= Long-Qing Chen =

Chinese-American engineer (born 1962)
Long-Qing Chen (Chinese: 陈龙庆; born 1962) is a Chinese-American materials scientist, engineer, and academic. He is Evan Pugh University Professor and Donald W. Hamer Professor of Materials Science and Engineering at the Pennsylvania State University, where he also holds appointments in engineering science and mechanics, mathematics, and physics. He is known for contributions to computational materials science, particularly the development and application of phase-field methods for predicting phase transformations and microstructure evolution in materials.

After earning degrees from Zhejiang University, Stony Brook University, and the Massachusetts Institute of Technology, Chen joined the Penn State faculty in 1992. His research interests include computational materials science, phase transformations, ferroelectric and multiferroic materials, additive manufacturing, energy materials, and quantum materials. He has served as founding editor-in-chief of npj Computational Materials, a journal published by Nature Portfolio.

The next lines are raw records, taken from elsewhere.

-- pv_equiv track=rewrite | github.com/edyhvh/davar | data/dict/lexicon/lexicon_builder.py | determine_sources
-- ===== SOURCE A (Python) =====
-- from typing import Dict, List, Optional
--
-- def determine_sources(definitions: list) -> Dict[str, bool]:
--     """Determine which sources are available"""
--     sources = {"strongs": False, "bdb": False}
--     for defn in definitions:
--         source = defn.get('source', '')
--         if source == 'bdb':
--             sources['bdb'] = True
--         elif source in ['strongs', 'strongs_kjv']:
--             sources['strongs'] = True
--     return sources
-- ===== SOURCE B (Python) =====
-- def determine_sources(definitions: list) -> dict:
--     """Determine which sources are available"""
--     return {
--         "strongs": any(d.get('source', '') in ('strongs', 'strongs_kjv') for d in definitions),
--         "bdb": any(d.get('source', '') == 'bdb' for d in definitions),
--     }
-- ===== Notes on version B (the rewrite author's own statement) =====
-- stated objective: idiomatic
-- what changed: Replaces A's single pass that mutates a flag dict with two independent short-circuiting any() queries, one per source, building the result dict in one expression with no mutable state.
import Mathlib
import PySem

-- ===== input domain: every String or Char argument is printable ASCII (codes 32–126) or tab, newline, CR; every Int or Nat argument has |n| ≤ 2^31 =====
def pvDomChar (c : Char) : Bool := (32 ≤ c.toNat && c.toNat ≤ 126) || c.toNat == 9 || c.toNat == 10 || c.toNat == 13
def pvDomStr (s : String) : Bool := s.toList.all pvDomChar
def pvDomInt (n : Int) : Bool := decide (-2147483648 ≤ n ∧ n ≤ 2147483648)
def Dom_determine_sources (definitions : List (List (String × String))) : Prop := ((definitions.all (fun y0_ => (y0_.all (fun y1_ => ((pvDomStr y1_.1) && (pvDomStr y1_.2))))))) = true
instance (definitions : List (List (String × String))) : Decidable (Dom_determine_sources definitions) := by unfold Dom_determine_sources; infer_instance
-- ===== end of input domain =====

-- B replaces A's flag-mutating single pass with two independent short-circuiting any() queries; objective: idiomatic.

-- ===== PORT A =====
-- loop body of A, named (literal: defn.get('source',''); the if/elif chain; else leave sources unchanged)
def detStep (sources : PySem.Dict String Bool) (defn : List (String × String)) : PySem.Dict String Bool :=
  let source := PySem.Dict.getD (PySem.Dict.mk defn) "source" ""
  if source == "bdb" then sources.insert "bdb" true
  else if source == "strongs" || source == "strongs_kjv" then sources.insert "strongs" true
  else sources

def determine_sources (definitions : List (List (String × String))) : List (String × Bool) :=
  -- sources = {"strongs": False, "bdb": False}; for defn in definitions: …; return sources
  (definitions.foldl detStep (PySem.Dict.mk [("strongs", false), ("bdb", false)])).items

-- ===== PORT B =====
def determine_sources_alt (definitions : List (List (String × String))) : List (String × Bool) :=
  -- any(d.get('source','') in ('strongs','strongs_kjv') …) and any(d.get('source','') == 'bdb' …);
  -- List.any is short-circuiting, matching Python's any over a generator
  [("strongs", definitions.any (fun d =>
      let s := PySem.Dict.getD (PySem.Dict.mk d) "source" ""
      s == "strongs" || s == "strongs_kjv")),
   ("bdb", definitions.any (fun d => PySem.Dict.getD (PySem.Dict.mk d) "source" "" == "bdb"))]

-- ===== PRECONDITION & SPEC =====
def Spec_determine_sources (definitions : List (List (String × String))) (out : List (String × Bool)) : Prop := out = determine_sources_alt definitions
instance (definitions : List (List (String × String))) (out : List (String × Bool)) : Decidable (Spec_determine_sources definitions out) := by unfold Spec_determine_sources; infer_instance

-- ===== CLAIM (what is proved, stated in full; the proofs are below) =====
def Claim_equal_determine_sources : Prop := ∀ (definitions : List (List (String × String))), Dom_determine_sources definitions → Spec_determine_sources definitions (determine_sources definitions)

-- ===== LEMMAS AND PROOFS =====

theorem loop_main (defs : List (List (String × String))) (s b : Bool) :
    defs.foldl detStep (PySem.Dict.mk [("strongs", s), ("bdb", b)])
    = PySem.Dict.mk
        [("strongs", s || defs.any (fun d =>
            PySem.Dict.getD (PySem.Dict.mk d) "source" "" == "strongs"
              || PySem.Dict.getD (PySem.Dict.mk d) "source" "" == "strongs_kjv")),
         ("bdb", b || defs.any (fun d => PySem.Dict.getD (PySem.Dict.mk d) "source" "" == "bdb"))] := by
  induction defs generalizing s b with
  | nil => simp
  | cons d ds ih =>
    rw [List.foldl_cons, List.any_cons, List.any_cons]
    by_cases hb : PySem.Dict.getD (PySem.Dict.mk d) "source" "" = "bdb"
    · rw [hb,
        show detStep (PySem.Dict.mk [("strongs", s), ("bdb", b)]) d
            = PySem.Dict.mk [("strongs", s), ("bdb", true)] from by unfold detStep; rw [hb]; rfl,
        ih]
      simp
    · by_cases hs : PySem.Dict.getD (PySem.Dict.mk d) "source" "" = "strongs"
      · rw [hs,
          show detStep (PySem.Dict.mk [("strongs", s), ("bdb", b)]) d
              = PySem.Dict.mk [("strongs", true), ("bdb", b)] from by unfold detStep; rw [hs]; rfl,
          ih]
        simp
      · by_cases hk : PySem.Dict.getD (PySem.Dict.mk d) "source" "" = "strongs_kjv"
        · rw [hk,
            show detStep (PySem.Dict.mk [("strongs", s), ("bdb", b)]) d
                = PySem.Dict.mk [("strongs", true), ("bdb", b)] from by unfold detStep; rw [hk]; rfl,
            ih]
          simp
        · have h1 : (PySem.Dict.getD (PySem.Dict.mk d) "source" "" == "bdb") = false := by
            simpa using hb
          have h2 : (PySem.Dict.getD (PySem.Dict.mk d) "source" "" == "strongs") = false := by
            simpa using hs
          have h3 : (PySem.Dict.getD (PySem.Dict.mk d) "source" "" == "strongs_kjv") = false := by
            simpa using hk
          rw [h1, h2, h3,
            show detStep (PySem.Dict.mk [("strongs", s), ("bdb", b)]) d
                = PySem.Dict.mk [("strongs", s), ("bdb", b)] from by
              unfold detStep; simp [h1, h2, h3],
            ih]
          simp

-- ===== VERDICT (by name: the statement is the Claim_ definition above) =====
theorem determine_sources_spec : Claim_equal_determine_sources := by
  intro definitions _
  unfold Spec_determine_sources determine_sources determine_sources_alt
  rw [loop_main]
  simp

Chen was elected to the United States National Academy of Engineering in 2025 for "making the phase-field method the most powerful tool for predicting the mesoscopic microstructure and properties of engineering materials". He is also a Foreign Member of Academia Europaea and a recipient of a Guggenheim Fellowship. He has been recognized as a Clarivate Highly Cited Researcher and is a Fellow of several scientific societies, including the Materials Research Society, The Minerals, Metals & Materials Society, the American Physical Society, the American Association for the Advancement of Science, ASM International, and the American Ceramic Society.

== Early life and education ==
Chen received a Bachelor of Science degree in Materials Science and Engineering from Zhejiang University in 1982. He subsequently earned a Master of Science degree in Materials Science and Engineering from the State University of New York at Stony Brook in 1985 and a Ph.D. in Materials Science and Engineering from the Massachusetts Institute of Technology in 1990.

Following completion of his doctoral studies, Chen conducted postdoctoral research with materials scientist Armen G. Khachaturyan at Rutgers University before joining the faculty of Pennsylvania State University in 1992.

== Career and research ==
Chen joined the Pennsylvania State University faculty as an assistant professor in 1992, became an associate professor in 1998, and was promoted to professor in 2002. He was later appointed Donald W. Hamer Professor of Materials Science and Engineering and Evan Pugh University Professor.

His research focuses on computational materials science and the thermodynamics and kinetics of materials. He is particularly associated with the development and application of phase-field methods for modeling microstructure evolution, phase transformations, ferroic domain structures, and mesoscale phenomena in engineering materials. His work has addressed metallic alloys, ferroelectric and multiferroic materials, energy materials, additive manufacturing, and quantum materials.

Chen has also served as founding editor-in-chief of npj Computational Materials and has directed the U.S. Department of Energy Center for Computational Mesoscale Materials Science (COMMS).

== Honors and awards ==
Chen was elected to the United States National Academy of Engineering in 2025. The academy cited his contributions to advancing the phase-field method as a predictive tool for engineering materials.

In 2023, he was elected a Foreign Member of Academia Europaea for "pioneering contributions to the development and applications of phase-field method to understanding and predicting materials microstructure and property evolution".

He received a Guggenheim Fellowship in Engineering in 2005. His other honors include the Materials Research Society Materials Theory Award, the Humboldt Research Award, the TMS John Bardeen Award, the TMS Cyril Stanley Smith Award, the TMS William Hume-Rothery Award, the ASM International Silver Medal, and the IEEE Ferroelectrics Recognition Award.

Chen has been recognized as a Clarivate Highly Cited Researcher in materials science and related fields.

== Professional memberships ==
Chen is a Fellow of the Materials Research Society (MRS), The Minerals, Metals & Materials Society (TMS), the American Physical Society (APS), the American Association for the Advancement of Science (AAAS), ASM International, and the American Ceramic Society (ACerS).